[[ Available data, beginning ]]

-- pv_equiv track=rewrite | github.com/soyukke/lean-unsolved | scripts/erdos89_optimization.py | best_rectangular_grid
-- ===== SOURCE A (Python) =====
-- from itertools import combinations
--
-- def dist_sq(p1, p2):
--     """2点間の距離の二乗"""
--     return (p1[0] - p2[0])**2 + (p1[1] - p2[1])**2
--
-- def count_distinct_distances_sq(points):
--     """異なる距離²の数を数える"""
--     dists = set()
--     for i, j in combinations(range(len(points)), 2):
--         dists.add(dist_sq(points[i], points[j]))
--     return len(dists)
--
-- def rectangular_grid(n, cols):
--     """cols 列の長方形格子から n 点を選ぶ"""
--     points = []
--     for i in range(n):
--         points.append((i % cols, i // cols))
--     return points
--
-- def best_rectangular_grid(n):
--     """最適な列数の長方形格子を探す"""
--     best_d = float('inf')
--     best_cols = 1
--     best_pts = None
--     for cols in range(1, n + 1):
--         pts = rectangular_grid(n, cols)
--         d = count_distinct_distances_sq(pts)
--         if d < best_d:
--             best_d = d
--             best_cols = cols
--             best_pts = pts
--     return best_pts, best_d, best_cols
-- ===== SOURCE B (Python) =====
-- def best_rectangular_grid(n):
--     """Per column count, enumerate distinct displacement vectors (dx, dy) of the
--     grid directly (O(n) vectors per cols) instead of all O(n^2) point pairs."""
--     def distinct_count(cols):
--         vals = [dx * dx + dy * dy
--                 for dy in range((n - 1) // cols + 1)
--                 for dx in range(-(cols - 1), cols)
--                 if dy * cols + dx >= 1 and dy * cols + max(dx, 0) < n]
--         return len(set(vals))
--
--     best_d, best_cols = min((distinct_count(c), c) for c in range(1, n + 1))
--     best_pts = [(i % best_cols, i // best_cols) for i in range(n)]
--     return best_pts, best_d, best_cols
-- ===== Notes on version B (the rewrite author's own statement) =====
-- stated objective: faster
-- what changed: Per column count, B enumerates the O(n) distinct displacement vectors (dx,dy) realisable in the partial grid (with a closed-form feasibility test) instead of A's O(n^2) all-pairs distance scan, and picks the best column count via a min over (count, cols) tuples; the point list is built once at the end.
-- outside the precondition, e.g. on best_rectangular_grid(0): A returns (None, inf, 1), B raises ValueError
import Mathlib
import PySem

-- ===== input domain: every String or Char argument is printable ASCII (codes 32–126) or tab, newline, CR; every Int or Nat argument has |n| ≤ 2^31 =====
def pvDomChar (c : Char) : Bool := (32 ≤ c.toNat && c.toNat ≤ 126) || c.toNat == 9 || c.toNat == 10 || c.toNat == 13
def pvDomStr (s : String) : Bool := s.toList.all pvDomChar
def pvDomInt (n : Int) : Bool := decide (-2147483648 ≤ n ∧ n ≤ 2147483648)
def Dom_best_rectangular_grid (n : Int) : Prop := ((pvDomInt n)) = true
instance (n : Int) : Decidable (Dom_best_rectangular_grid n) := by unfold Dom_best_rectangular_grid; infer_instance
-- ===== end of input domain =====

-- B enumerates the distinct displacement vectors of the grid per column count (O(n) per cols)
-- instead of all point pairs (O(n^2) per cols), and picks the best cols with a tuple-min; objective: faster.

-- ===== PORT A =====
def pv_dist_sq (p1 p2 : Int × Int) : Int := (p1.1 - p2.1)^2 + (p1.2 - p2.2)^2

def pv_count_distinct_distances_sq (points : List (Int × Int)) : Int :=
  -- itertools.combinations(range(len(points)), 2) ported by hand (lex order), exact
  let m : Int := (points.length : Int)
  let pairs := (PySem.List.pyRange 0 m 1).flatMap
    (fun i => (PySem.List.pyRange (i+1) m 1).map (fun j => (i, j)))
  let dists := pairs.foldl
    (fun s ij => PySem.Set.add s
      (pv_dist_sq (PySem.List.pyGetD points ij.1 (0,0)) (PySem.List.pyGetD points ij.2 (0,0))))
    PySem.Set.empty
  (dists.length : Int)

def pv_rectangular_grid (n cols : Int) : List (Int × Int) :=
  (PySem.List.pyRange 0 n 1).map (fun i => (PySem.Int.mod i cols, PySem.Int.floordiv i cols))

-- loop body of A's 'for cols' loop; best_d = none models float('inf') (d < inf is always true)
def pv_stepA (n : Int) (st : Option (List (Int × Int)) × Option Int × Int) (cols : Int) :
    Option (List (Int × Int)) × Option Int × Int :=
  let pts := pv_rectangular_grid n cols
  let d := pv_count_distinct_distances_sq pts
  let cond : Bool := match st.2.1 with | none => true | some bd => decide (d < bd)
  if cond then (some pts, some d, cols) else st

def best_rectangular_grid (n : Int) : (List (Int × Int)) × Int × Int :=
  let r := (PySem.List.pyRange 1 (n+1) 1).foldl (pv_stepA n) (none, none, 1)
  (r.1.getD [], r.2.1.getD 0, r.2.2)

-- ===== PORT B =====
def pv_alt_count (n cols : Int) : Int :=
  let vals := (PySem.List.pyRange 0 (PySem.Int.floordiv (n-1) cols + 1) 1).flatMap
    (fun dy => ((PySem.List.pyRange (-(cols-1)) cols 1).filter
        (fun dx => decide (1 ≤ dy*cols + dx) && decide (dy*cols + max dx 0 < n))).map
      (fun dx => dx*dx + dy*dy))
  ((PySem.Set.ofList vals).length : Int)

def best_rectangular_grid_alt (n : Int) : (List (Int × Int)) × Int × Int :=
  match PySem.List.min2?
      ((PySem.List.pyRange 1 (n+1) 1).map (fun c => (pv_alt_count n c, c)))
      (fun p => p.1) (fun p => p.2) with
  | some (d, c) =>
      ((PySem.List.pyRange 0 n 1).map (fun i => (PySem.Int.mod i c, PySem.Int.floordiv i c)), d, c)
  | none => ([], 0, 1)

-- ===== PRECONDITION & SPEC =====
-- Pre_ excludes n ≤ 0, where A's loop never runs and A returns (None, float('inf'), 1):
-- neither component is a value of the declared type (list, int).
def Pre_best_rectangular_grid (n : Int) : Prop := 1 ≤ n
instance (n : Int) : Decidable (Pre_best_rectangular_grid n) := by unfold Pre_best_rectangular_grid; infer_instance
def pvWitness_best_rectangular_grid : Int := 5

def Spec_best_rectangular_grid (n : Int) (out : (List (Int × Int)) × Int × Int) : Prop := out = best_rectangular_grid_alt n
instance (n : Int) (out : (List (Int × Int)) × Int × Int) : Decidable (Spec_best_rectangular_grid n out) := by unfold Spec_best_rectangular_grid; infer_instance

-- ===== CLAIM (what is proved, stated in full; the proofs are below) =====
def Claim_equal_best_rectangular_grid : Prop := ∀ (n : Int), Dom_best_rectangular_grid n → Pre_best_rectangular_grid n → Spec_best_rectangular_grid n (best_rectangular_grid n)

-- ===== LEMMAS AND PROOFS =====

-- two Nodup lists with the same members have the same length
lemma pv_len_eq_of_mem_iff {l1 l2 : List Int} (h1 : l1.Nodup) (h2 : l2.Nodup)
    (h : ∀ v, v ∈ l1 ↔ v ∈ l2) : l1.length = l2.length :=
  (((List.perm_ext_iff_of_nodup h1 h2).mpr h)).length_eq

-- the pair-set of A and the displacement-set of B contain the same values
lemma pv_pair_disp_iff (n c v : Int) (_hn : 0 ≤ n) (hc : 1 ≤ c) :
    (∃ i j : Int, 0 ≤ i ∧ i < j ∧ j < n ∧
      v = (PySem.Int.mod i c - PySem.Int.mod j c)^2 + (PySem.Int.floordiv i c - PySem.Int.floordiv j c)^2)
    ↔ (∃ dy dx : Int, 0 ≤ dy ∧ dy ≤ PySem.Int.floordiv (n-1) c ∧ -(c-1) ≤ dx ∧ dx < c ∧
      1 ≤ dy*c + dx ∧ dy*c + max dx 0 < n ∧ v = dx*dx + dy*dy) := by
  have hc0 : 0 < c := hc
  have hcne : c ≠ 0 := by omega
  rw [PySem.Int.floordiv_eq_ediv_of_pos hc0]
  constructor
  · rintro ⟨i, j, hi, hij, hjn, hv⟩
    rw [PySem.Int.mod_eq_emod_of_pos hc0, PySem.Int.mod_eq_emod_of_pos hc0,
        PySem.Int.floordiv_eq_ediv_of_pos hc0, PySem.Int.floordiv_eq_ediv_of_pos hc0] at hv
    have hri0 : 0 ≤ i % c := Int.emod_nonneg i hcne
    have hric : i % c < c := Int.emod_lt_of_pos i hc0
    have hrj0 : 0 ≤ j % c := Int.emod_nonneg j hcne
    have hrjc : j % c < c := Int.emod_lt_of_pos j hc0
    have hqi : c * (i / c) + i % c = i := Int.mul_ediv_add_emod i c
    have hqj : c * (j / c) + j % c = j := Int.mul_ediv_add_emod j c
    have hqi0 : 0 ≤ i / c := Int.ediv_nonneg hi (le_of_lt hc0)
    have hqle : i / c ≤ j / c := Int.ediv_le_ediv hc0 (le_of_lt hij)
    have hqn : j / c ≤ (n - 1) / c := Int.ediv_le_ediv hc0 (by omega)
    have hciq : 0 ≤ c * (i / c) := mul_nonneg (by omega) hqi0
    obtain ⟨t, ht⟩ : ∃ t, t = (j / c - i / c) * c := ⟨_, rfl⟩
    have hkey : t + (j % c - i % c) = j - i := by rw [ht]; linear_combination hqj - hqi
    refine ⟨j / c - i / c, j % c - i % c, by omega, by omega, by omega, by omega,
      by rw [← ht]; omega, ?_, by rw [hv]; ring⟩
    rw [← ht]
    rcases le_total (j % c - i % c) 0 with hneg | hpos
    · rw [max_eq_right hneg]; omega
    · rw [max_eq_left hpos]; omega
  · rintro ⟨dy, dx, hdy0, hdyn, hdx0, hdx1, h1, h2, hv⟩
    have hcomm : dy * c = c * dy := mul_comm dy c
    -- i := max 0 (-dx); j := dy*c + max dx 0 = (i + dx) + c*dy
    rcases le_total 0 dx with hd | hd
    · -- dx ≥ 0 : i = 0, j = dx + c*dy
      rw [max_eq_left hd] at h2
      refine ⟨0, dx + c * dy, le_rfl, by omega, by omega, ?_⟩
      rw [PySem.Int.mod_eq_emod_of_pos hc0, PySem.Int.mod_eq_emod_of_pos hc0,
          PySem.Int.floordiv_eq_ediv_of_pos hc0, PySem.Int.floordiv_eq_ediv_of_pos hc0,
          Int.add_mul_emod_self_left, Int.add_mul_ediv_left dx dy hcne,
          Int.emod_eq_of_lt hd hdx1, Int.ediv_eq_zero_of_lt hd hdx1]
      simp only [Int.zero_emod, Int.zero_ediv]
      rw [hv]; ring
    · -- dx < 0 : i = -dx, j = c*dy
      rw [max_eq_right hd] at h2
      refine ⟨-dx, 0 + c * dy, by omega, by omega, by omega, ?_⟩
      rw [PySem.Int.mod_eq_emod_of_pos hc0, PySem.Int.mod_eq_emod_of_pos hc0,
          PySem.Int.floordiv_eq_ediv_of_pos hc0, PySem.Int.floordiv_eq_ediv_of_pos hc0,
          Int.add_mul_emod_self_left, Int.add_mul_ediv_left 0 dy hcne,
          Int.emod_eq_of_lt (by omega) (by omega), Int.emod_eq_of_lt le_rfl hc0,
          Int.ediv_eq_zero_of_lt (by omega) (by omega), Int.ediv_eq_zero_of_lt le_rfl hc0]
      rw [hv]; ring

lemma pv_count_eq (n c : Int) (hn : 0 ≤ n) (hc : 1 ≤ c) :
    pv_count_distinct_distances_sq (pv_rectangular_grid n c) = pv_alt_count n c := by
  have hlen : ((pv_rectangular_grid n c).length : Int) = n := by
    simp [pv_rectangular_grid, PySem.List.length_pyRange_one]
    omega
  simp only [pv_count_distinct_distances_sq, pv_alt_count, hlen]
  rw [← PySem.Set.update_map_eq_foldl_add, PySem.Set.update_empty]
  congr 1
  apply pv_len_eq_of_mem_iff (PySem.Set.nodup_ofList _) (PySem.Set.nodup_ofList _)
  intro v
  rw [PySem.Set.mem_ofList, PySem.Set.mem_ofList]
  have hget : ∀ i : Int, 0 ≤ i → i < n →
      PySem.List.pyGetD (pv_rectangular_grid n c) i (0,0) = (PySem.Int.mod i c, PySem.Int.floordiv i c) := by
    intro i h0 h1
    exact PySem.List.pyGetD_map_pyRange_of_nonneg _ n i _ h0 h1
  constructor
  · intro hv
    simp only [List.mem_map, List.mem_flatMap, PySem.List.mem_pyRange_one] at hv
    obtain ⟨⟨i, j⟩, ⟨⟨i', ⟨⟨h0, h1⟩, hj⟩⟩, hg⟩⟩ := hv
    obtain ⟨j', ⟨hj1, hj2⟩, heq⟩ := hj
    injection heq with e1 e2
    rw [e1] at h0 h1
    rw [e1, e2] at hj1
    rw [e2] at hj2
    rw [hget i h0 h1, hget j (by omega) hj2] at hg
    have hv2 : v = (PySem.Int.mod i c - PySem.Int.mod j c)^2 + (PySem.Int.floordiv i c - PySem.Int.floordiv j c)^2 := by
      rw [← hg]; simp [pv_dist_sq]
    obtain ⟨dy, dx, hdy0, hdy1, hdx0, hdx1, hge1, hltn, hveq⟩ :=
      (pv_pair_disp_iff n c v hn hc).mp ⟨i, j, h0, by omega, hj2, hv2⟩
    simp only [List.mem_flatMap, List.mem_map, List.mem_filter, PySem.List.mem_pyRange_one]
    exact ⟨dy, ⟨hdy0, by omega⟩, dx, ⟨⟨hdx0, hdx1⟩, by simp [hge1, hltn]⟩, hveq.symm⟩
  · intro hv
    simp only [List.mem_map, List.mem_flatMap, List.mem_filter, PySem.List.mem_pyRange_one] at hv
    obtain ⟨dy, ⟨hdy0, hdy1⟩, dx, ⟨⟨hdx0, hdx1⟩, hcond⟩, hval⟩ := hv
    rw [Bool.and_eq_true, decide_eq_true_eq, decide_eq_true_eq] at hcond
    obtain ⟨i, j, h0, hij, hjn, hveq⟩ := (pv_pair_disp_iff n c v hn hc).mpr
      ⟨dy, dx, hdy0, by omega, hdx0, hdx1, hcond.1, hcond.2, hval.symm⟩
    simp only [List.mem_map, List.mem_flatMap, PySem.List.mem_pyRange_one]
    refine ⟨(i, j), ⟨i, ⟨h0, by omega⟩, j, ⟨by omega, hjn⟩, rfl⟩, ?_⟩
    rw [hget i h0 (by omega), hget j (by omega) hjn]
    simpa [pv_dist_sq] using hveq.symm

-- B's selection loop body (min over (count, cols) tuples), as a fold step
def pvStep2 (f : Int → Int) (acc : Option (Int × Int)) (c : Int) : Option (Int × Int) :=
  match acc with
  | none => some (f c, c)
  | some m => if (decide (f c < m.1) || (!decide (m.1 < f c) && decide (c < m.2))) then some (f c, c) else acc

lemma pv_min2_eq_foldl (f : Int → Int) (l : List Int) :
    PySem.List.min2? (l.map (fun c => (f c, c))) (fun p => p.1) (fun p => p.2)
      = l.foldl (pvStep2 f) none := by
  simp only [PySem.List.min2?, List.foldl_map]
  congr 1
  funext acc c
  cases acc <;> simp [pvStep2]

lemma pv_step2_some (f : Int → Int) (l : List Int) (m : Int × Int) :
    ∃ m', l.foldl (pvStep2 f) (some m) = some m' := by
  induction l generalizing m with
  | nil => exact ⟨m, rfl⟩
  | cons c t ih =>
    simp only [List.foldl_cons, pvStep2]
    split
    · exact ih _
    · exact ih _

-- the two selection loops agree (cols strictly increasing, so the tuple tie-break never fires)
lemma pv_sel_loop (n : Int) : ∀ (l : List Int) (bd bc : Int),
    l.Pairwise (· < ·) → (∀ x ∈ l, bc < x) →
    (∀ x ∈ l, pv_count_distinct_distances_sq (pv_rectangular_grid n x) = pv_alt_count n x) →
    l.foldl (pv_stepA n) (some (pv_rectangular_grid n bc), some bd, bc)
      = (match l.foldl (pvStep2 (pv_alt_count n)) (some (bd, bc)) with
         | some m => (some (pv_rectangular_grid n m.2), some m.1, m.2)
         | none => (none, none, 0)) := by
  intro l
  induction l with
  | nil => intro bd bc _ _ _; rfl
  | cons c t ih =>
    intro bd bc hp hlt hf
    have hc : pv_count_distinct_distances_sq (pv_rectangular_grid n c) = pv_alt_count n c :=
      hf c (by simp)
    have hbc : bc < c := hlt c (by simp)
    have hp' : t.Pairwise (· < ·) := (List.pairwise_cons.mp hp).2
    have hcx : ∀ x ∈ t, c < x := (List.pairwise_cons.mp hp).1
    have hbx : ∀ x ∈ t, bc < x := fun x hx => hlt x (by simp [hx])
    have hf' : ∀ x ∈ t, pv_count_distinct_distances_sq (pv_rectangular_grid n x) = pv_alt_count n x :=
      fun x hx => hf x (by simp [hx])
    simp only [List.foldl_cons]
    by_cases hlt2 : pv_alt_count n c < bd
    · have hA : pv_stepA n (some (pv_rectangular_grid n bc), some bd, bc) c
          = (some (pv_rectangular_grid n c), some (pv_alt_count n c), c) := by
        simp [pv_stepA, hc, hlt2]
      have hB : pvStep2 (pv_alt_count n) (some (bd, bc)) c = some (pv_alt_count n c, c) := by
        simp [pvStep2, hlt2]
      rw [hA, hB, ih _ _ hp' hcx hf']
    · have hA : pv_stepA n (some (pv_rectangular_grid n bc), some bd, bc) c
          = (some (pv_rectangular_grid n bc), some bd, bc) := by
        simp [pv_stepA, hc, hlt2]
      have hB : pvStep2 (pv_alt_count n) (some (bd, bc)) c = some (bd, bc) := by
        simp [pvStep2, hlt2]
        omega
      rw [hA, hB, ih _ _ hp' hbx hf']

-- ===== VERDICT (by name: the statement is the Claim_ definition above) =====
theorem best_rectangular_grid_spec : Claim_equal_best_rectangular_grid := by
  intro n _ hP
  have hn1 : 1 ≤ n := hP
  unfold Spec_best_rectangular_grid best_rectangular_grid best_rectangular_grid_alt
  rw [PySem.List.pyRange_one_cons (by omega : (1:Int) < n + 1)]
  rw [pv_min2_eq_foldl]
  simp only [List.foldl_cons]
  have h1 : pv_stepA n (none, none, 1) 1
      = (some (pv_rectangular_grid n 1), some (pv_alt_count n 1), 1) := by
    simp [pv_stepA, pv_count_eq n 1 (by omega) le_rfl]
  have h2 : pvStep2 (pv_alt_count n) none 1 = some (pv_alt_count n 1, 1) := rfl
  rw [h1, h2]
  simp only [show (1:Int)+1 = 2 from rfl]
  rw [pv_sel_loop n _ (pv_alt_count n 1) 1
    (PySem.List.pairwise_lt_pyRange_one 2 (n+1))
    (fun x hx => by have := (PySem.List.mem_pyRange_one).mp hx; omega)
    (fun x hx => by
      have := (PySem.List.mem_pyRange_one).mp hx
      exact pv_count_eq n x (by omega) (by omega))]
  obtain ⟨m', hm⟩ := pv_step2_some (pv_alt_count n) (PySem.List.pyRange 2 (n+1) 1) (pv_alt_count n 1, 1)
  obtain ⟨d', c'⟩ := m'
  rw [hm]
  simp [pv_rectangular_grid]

[[ Available data, end ]]

**Your task:** Show the lines of the records that include the string "Decidable".

**Result for this exercise:**
instance (n : Int) : Decidable (Dom_best_rectangular_grid n) := by unfold Dom_best_rectangular_grid; infer_instance
instance (n : Int) : Decidable (Pre_best_rectangular_grid n) := by unfold Pre_best_rectangular_grid; infer_instance
instance (n : Int) (out : (List (Int × Int)) × Int × Int) : Decidable (Spec_best_rectangular_grid n out) := by unfold Spec_best_rectangular_grid; infer_instance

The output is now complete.